======== The input

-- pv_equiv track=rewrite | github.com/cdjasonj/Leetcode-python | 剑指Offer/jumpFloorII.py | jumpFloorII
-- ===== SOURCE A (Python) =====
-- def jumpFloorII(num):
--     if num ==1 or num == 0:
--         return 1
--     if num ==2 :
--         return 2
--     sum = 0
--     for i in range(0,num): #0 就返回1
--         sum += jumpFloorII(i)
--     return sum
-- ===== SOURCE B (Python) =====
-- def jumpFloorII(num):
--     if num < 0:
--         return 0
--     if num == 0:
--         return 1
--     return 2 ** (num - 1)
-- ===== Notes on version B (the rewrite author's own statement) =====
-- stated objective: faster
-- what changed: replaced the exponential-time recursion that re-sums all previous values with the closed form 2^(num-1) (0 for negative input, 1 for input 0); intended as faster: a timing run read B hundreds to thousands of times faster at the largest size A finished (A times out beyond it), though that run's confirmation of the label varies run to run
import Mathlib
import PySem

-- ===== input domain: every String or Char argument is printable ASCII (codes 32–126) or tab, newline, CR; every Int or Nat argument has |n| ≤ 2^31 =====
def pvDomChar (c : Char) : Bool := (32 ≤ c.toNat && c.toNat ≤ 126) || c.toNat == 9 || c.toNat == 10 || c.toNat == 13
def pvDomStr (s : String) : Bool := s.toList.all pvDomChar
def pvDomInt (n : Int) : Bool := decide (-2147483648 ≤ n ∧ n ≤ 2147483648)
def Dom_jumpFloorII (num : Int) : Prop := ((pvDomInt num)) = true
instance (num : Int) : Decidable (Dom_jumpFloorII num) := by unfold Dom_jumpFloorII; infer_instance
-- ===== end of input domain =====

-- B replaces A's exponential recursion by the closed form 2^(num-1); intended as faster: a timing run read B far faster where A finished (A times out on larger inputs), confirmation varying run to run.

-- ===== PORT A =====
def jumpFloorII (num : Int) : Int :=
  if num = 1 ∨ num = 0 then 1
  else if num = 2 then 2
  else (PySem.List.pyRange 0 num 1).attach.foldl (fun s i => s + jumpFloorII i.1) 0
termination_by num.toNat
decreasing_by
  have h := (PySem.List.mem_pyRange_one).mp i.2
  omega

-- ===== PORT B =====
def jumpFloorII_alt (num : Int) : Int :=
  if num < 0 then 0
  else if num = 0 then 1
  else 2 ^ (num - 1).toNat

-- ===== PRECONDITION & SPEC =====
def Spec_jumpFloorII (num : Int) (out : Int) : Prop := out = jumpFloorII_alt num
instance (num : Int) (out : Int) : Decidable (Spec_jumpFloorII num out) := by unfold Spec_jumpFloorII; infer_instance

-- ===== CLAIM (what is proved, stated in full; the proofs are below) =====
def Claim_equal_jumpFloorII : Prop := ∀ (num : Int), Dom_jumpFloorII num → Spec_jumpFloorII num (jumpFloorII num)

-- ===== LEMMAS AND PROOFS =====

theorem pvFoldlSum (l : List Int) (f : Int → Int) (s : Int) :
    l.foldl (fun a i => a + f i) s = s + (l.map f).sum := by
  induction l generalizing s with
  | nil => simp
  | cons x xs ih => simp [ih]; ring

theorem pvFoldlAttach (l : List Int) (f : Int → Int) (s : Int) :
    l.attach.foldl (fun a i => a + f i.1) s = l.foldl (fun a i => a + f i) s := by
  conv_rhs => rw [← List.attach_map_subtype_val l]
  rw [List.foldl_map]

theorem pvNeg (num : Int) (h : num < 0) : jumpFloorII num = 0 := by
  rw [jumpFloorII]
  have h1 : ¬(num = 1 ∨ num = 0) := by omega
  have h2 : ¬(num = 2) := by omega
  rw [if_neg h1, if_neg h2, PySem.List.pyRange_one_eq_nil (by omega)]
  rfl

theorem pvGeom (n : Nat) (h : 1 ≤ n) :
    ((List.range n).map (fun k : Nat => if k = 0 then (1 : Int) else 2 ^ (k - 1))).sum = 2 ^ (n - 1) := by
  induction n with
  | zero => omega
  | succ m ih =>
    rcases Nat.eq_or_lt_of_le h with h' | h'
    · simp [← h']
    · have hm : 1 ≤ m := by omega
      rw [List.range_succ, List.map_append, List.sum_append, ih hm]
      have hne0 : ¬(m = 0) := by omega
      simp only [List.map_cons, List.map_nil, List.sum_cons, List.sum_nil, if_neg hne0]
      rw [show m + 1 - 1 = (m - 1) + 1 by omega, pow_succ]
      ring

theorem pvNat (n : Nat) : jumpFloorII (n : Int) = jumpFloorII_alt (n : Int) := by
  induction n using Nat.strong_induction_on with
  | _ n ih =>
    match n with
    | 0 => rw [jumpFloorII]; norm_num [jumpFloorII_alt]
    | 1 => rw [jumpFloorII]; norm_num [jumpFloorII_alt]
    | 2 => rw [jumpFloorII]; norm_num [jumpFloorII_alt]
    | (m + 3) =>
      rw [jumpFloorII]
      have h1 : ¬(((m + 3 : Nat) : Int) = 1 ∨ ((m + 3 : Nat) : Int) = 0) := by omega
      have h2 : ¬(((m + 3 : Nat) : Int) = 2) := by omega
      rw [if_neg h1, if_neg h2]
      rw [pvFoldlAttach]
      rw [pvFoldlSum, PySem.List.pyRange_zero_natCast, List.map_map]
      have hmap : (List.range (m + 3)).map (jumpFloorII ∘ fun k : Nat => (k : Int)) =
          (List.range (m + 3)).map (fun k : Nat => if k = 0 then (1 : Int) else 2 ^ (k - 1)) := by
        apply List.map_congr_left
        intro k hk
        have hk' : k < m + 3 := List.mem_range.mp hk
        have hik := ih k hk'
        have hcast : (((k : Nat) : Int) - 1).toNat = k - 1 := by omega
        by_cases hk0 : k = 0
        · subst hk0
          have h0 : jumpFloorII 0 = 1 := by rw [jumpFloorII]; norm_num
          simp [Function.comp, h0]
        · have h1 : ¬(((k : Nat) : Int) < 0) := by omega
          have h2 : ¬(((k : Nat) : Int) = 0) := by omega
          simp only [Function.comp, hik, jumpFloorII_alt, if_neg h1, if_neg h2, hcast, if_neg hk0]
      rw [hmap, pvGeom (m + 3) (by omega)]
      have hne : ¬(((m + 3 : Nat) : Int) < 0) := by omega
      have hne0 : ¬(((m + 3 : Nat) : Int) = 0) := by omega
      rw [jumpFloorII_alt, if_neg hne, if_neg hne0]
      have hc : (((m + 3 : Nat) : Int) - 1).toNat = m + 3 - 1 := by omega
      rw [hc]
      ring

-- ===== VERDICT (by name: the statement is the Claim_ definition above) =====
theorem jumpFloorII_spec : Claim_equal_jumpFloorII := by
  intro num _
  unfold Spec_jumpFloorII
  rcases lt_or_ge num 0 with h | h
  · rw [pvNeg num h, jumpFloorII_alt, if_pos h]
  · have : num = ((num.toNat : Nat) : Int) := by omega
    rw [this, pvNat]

================

Work task: Your reply should be the number of lines in the listing above that contain "return", with nothing added.

Answer to the problem: 6